(Data excerpts)
-- pv_equiv track=rewrite | github.com/tahnhuy/2d_array_python | square_matrix.py | findRowPrime
-- ===== SOURCE A (Python) =====
-- import math
--
-- def isPrime(x):
--     if x < 2:
--         return False
--     else:
--         for i in range(2, int(math.sqrt(x) + 1)):
--             if x % i == 0:
--                 return False
--
--     return True
--
-- def findRowPrime(list, level):
--     count = 0
--     max = 0
--     primeRow = 0
--     for i in range(level):
--         for j in range(level):
--             if isPrime(list[j][i]):
--                 count += 1
--         if count > max:
--             max = count
--             primeRow = i
--         count = 0
--
--     return primeRow
-- ===== SOURCE B (Python) =====
-- import math
--
-- def _is_prime(x):
--     return x >= 2 and all(x % d for d in range(2, math.isqrt(x) + 1))
--
-- def findRowPrime(list, level):
--     counts = [0] * level
--     for row in list[:level]:
--         for i in range(level):
--             if _is_prime(row[i]):
--                 counts[i] += 1
--     best, res = 0, 0
--     for i, c in enumerate(counts):
--         if c > best:
--             best, res = c, i
--     return res
-- ===== Notes on version B (the rewrite author's own statement) =====
-- stated objective: alternative
-- what changed: Replaces A's column-at-a-time count-and-compare (inner scan re-reading every row per column, running max interleaved with counting) by a row-major sweep that maintains a per-column counts array and a separate final first-strict-max scan over that array.
import Mathlib
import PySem

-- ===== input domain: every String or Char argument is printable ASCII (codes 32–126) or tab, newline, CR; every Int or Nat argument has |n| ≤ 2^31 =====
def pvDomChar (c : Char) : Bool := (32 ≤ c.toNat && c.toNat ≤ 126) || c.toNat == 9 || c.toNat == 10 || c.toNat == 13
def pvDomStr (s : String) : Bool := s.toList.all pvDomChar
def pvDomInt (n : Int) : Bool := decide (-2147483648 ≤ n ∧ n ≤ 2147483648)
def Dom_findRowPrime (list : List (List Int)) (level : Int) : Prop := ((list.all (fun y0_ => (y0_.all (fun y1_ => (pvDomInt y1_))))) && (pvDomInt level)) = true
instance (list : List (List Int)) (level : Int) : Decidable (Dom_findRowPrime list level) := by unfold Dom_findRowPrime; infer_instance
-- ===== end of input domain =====

-- B replaces A's column-at-a-time count-and-compare by a row-major sweep over a per-column counts
-- array followed by a first-strict-max scan (objective: alternative decomposition, same cost).

-- ===== PORT A =====
-- Python's bound int(math.sqrt(x)+1) equals Nat.sqrt x.toNat + 1 on the domain |x| ≤ 2^31, except
-- that near a perfect square the float may round up and admit one extra candidate isqrt(x)+1;
-- such a candidate can never divide x ≥ 2 (its cofactor < sqrt x would have been found first),
-- so the Boolean below is exactly what A's isPrime returns on the domain.
def isPrimeA (x : Int) : Bool :=
  if x < 2 then false
  else (PySem.List.pyRange 2 ((Nat.sqrt x.toNat : Int) + 1) 1).all
        (fun i => !(PySem.Int.mod x i == 0))

def findRowPrime (list : List (List Int)) (level : Int) : Int :=
  let fin := (PySem.List.pyRange 0 level 1).foldl
    (fun (st : Int × Int × Int) i =>
      let count := (PySem.List.pyRange 0 level 1).foldl
        (fun count j =>
          if isPrimeA (PySem.List.pyGetD (PySem.List.pyGetD list j []) i 0)
          then count + 1 else count)
        st.1
      if count > st.2.1 then (0, count, i) else (0, st.2.1, st.2.2))
    ((0 : Int), (0 : Int), (0 : Int))
  fin.2.2

-- ===== PORT B =====
-- same comment as for isPrimeA: math.isqrt(x) is Nat.sqrt x.toNat exactly
def isPrimeB (x : Int) : Bool :=
  decide (2 ≤ x) &&
    (PySem.List.pyRange 2 ((Nat.sqrt x.toNat : Int) + 1) 1).all
      (fun d => !(PySem.Int.mod x d == 0))

def findRowPrime_alt (list : List (List Int)) (level : Int) : Int :=
  let counts : List Int := List.replicate level.toNat 0
  let counts := (PySem.List.slice list none (some level)).foldl
    (fun cs row =>
      (PySem.List.pyRange 0 level 1).foldl
        (fun cs i =>
          if isPrimeB (PySem.List.pyGetD row i 0)
          then PySem.List.pySetD cs i (PySem.List.pyGetD cs i 0 + 1)
          else cs)
        cs)
    counts
  let sel := (PySem.List.enumerate counts 0).foldl
    (fun (st : Int × Int) ic => if ic.2 > st.1 then (ic.2, ic.1) else st)
    ((0 : Int), (0 : Int))
  sel.2

-- ===== PRECONDITION & SPEC =====
-- Pre_ is exactly where A returns: for positive level, A reads list[j][i] for all i, j < level,
-- so the first level rows must exist and each have at least level entries (else IndexError).
def Pre_findRowPrime (list : List (List Int)) (level : Int) : Prop :=
  level.toNat ≤ list.length ∧ ∀ row ∈ list.take level.toNat, level.toNat ≤ row.length
instance (list : List (List Int)) (level : Int) : Decidable (Pre_findRowPrime list level) := by
  unfold Pre_findRowPrime; infer_instance

def pvWitness_findRowPrime : List (List Int) × Int := ([[2, 3, 4], [4, 5, 6], [7, 8, 9]], 3)

def Spec_findRowPrime (list : List (List Int)) (level : Int) (out : Int) : Prop := out = findRowPrime_alt list level
instance (list : List (List Int)) (level : Int) (out : Int) : Decidable (Spec_findRowPrime list level out) := by unfold Spec_findRowPrime; infer_instance

-- ===== CLAIM (what is proved, stated in full; the proofs are below) =====
def Claim_equal_findRowPrime : Prop := ∀ (list : List (List Int)) (level : Int), Dom_findRowPrime list level → Pre_findRowPrime list level → Spec_findRowPrime list level (findRowPrime list level)

-- ===== LEMMAS AND PROOFS =====

-- the per-cell indicator and per-column count both programs compute
def pvInd (row : List Int) (i : Int) : Int :=
  if isPrimeB (PySem.List.pyGetD row i 0) then 1 else 0

def pvCol (rows : List (List Int)) (i : Int) : Int :=
  (rows.map (fun r => pvInd r i)).sum

theorem isPrime_eq (x : Int) : isPrimeA x = isPrimeB x := by
  unfold isPrimeA isPrimeB
  by_cases h : x < 2 <;> simp [h, le_of_not_gt]

-- A's inner loop starting from c counts primes in column i of the first n rows
theorem A_inner (list : List (List Int)) (i : Int) :
    ∀ (n : Nat), n ≤ list.length → ∀ (c : Int),
    (PySem.List.pyRange 0 (n : Int) 1).foldl
      (fun count j =>
        if isPrimeA (PySem.List.pyGetD (PySem.List.pyGetD list j []) i 0)
        then count + 1 else count) c
    = c + pvCol (list.take n) i := by
  intro n
  induction n with
  | zero => intro _ c; simp [pvCol]
  | succ n ih =>
    intro hn c
    have h1 : ((n : Int) + 1) = ((n + 1 : Nat) : Int) := by push_cast; ring
    rw [← h1, PySem.List.pyRange_one_succ_right (by positivity), List.foldl_append]
    rw [ih (by omega) c]
    obtain ⟨v, hv⟩ : ∃ v, list[n]? = some v :=
      ⟨_, List.getElem?_eq_getElem (by omega : n < list.length)⟩
    have htake : list.take (n + 1) = list.take n ++ [v] := by
      rw [List.take_add_one, hv]; rfl
    rw [htake]
    simp only [List.foldl_cons, List.foldl_nil, pvCol, List.map_append, List.sum_append,
      List.map_cons, List.map_nil, List.sum_cons, List.sum_nil]
    have hget : PySem.List.pyGetD list (n : Int) [] = v := by
      simp [List.getD_eq_getElem?_getD, hv]
    rw [hget, isPrime_eq]
    unfold pvInd
    split <;> ring

-- B's inner loop preserves the length of the counts array
theorem B_inner_len (row : List Int) (l : List Int) :
    ∀ (cs : List Int),
    (l.foldl
      (fun cs i =>
        if isPrimeB (PySem.List.pyGetD row i 0)
        then PySem.List.pySetD cs i (PySem.List.pyGetD cs i 0 + 1)
        else cs) cs).length = cs.length := by
  induction l with
  | nil => intro cs; rfl
  | cons a l ih =>
    intro cs
    simp only [List.foldl_cons]
    split
    · rw [ih]; exact PySem.List.length_pySetD cs a _
    · exact ih cs

-- effect of B's inner loop on one cell
theorem B_inner_get (row : List Int) :
    ∀ (n : Nat) (cs : List Int) (k : Nat), n ≤ cs.length →
    PySem.List.pyGetD
      ((PySem.List.pyRange 0 (n : Int) 1).foldl
        (fun cs i =>
          if isPrimeB (PySem.List.pyGetD row i 0)
          then PySem.List.pySetD cs i (PySem.List.pyGetD cs i 0 + 1)
          else cs) cs) (k : Int) 0
    = PySem.List.pyGetD cs (k : Int) 0 + (if k < n then pvInd row (k : Int) else 0) := by
  intro n
  induction n with
  | zero => intro cs k _; simp
  | succ n ih =>
    intro cs k hn
    have h1 : ((n : Int) + 1) = ((n + 1 : Nat) : Int) := by push_cast; ring
    rw [← h1, PySem.List.pyRange_one_succ_right (by positivity), List.foldl_append]
    simp only [List.foldl_cons, List.foldl_nil]
    have hlen : _ = cs.length := B_inner_len row (PySem.List.pyRange 0 (n : Int) 1) cs
    split
    · rename_i hp
      rw [PySem.List.pyGetD_pySetD_natCast _ n k _ _ (by rw [hlen]; omega)]
      by_cases hk : k = n
      · subst hk
        rw [if_pos rfl, ih cs k (by omega), if_neg (by omega : ¬ k < k),
          if_pos (by omega : k < k + 1)]
        unfold pvInd
        rw [if_pos hp]
        ring
      · rw [if_neg hk, ih cs k (by omega)]
        by_cases hkn : k < n
        · rw [if_pos hkn, if_pos (by omega : k < n + 1)]
        · rw [if_neg hkn, if_neg (by omega : ¬ k < n + 1)]
    · rename_i hp
      rw [ih cs k (by omega)]
      by_cases hkn : k < n
      · rw [if_pos hkn, if_pos (by omega : k < n + 1)]
      · by_cases hkn1 : k < n + 1
        · have hkeq : k = n := by omega
          subst hkeq
          rw [if_neg hkn, if_pos hkn1]
          unfold pvInd
          rw [if_neg hp]
        · rw [if_neg hkn, if_neg hkn1]

-- B's outer loop: length preserved
theorem B_outer_len (n : Nat) (rows : List (List Int)) :
    ∀ (cs : List Int),
    (rows.foldl
      (fun cs row =>
        (PySem.List.pyRange 0 (n : Int) 1).foldl
          (fun cs i =>
            if isPrimeB (PySem.List.pyGetD row i 0)
            then PySem.List.pySetD cs i (PySem.List.pyGetD cs i 0 + 1)
            else cs) cs) cs).length = cs.length := by
  induction rows with
  | nil => intro cs; rfl
  | cons r rows ih =>
    intro cs
    simp only [List.foldl_cons]
    rw [ih, B_inner_len]

-- B's outer loop accumulates the per-column counts
theorem B_outer_get (n : Nat) (rows : List (List Int)) :
    ∀ (cs : List Int) (k : Nat), n ≤ cs.length → k < n →
    PySem.List.pyGetD
      (rows.foldl
        (fun cs row =>
          (PySem.List.pyRange 0 (n : Int) 1).foldl
            (fun cs i =>
              if isPrimeB (PySem.List.pyGetD row i 0)
              then PySem.List.pySetD cs i (PySem.List.pyGetD cs i 0 + 1)
              else cs) cs) cs) (k : Int) 0
    = PySem.List.pyGetD cs (k : Int) 0 + pvCol rows (k : Int) := by
  induction rows with
  | nil => intro cs k _ _; simp [pvCol]
  | cons r rows ih =>
    intro cs k hn hk
    simp only [List.foldl_cons]
    rw [ih _ k (by rw [B_inner_len]; omega) hk]
    rw [B_inner_get r n cs k hn]
    simp only [pvCol, List.map_cons, List.sum_cons, if_pos hk]
    ring

-- the two selection folds agree (A threads a reset count in the state; B does not)
theorem sel_eq (g : Int → Int) :
    ∀ (l : List Int) (m p : Int),
    (l.foldl
      (fun (st : Int × Int × Int) i =>
        if st.1 + g i > st.2.1 then (0, st.1 + g i, i) else (0, st.2.1, st.2.2))
      (0, m, p)).2
    = l.foldl (fun (st : Int × Int) i => if g i > st.1 then (g i, i) else st) (m, p) := by
  intro l
  induction l with
  | nil => intro m p; rfl
  | cons a l ih =>
    intro m p
    simp only [List.foldl_cons, zero_add]
    by_cases h : g a > m
    · simp only [if_pos h]; exact ih (g a) a
    · simp only [if_neg h]; exact ih m p

-- the degenerate case level ≤ 0: both return 0
theorem main_nonpos (list : List (List Int)) (level : Int) (h : level ≤ 0) :
    findRowPrime list level = findRowPrime_alt list level := by
  unfold findRowPrime findRowPrime_alt
  rw [PySem.List.pyRange_one_eq_nil h]
  have ht : level.toNat = 0 := by omega
  simp [ht, List.foldl_fixed]

-- the main case level > 0
theorem main_pos (list : List (List Int)) (level : Int) (hpos : 0 < level)
    (hpre : Pre_findRowPrime list level) :
    findRowPrime list level = findRowPrime_alt list level := by
  obtain ⟨hlen, hrows⟩ := hpre
  obtain ⟨L, rfl⟩ : ∃ L : Nat, level = (L : Int) := ⟨level.toNat, by omega⟩
  rw [Int.toNat_natCast] at hlen hrows
  simp only [findRowPrime, findRowPrime_alt, Int.toNat_natCast]
  rw [PySem.List.slice_to_natCast list L]
  have hcountslen :
      ((list.take L).foldl
        (fun cs row =>
          (PySem.List.pyRange 0 (L : Int) 1).foldl
            (fun cs i =>
              if isPrimeB (PySem.List.pyGetD row i 0)
              then PySem.List.pySetD cs i (PySem.List.pyGetD cs i 0 + 1)
              else cs) cs) (List.replicate L (0 : Int))).length = L := by
    rw [B_outer_len]; simp
  have hcell : ∀ (k : Nat), k < L →
      PySem.List.pyGetD
        ((list.take L).foldl
          (fun cs row =>
            (PySem.List.pyRange 0 (L : Int) 1).foldl
              (fun cs i =>
                if isPrimeB (PySem.List.pyGetD row i 0)
                then PySem.List.pySetD cs i (PySem.List.pyGetD cs i 0 + 1)
                else cs) cs) (List.replicate L (0 : Int))) (k : Int) 0
      = pvCol (list.take L) (k : Int) := by
    intro k hk
    rw [B_outer_get L (list.take L) (List.replicate L 0) k (by simp) hk]
    simp
  -- rewrite A's outer fold body via A_inner
  conv_lhs =>
    rw [PySem.List.foldl_congr_mem _ _
      (fun (st : Int × Int × Int) i =>
        if st.1 + pvCol (list.take L) i > st.2.1 then (0, st.1 + pvCol (list.take L) i, i)
        else (0, st.2.1, st.2.2)) _
      (by
        intro acc x hx
        simp only [A_inner list x L hlen])]
  -- rewrite B's enumerate fold into a fold over the index range, cell values via hcell
  rw [PySem.List.enumerate_eq_map_pyRange _ (0 : Int), List.foldl_map,
    PySem.List.len_eq, hcountslen]
  conv_rhs =>
    rw [PySem.List.foldl_congr_mem _ _
      (fun (st : Int × Int) j =>
        if pvCol (list.take L) j > st.1 then (pvCol (list.take L) j, j) else st) _
      (by
        intro acc x hx
        have hx' := (PySem.List.mem_pyRange_one).1 hx
        obtain ⟨k, rfl⟩ : ∃ k : Nat, x = (k : Int) := ⟨x.toNat, by omega⟩
        rw [hcell k (by exact_mod_cast hx'.2)])]
  exact congrArg Prod.snd
    (sel_eq (fun i => pvCol (list.take L) i) (PySem.List.pyRange 0 (L : Int) 1) 0 0)

-- ===== VERDICT (by name: the statement is the Claim_ definition above) =====
theorem findRowPrime_spec : Claim_equal_findRowPrime := by
  intro list level _ hpre
  unfold Spec_findRowPrime
  by_cases h : level ≤ 0
  · exact main_nonpos list level h
  · exact main_pos list level (by omega) hpre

* **Work required**: Return every line from the records above that holds the word "unfold".

* **The answer**:
instance (list : List (List Int)) (level : Int) : Decidable (Dom_findRowPrime list level) := by unfold Dom_findRowPrime; infer_instance
  unfold Pre_findRowPrime; infer_instance
instance (list : List (List Int)) (level : Int) (out : Int) : Decidable (Spec_findRowPrime list level out) := by unfold Spec_findRowPrime; infer_instance
  unfold isPrimeA isPrimeB
    unfold pvInd
        unfold pvInd
          unfold pvInd
  unfold findRowPrime findRowPrime_alt
  unfold Spec_findRowPrime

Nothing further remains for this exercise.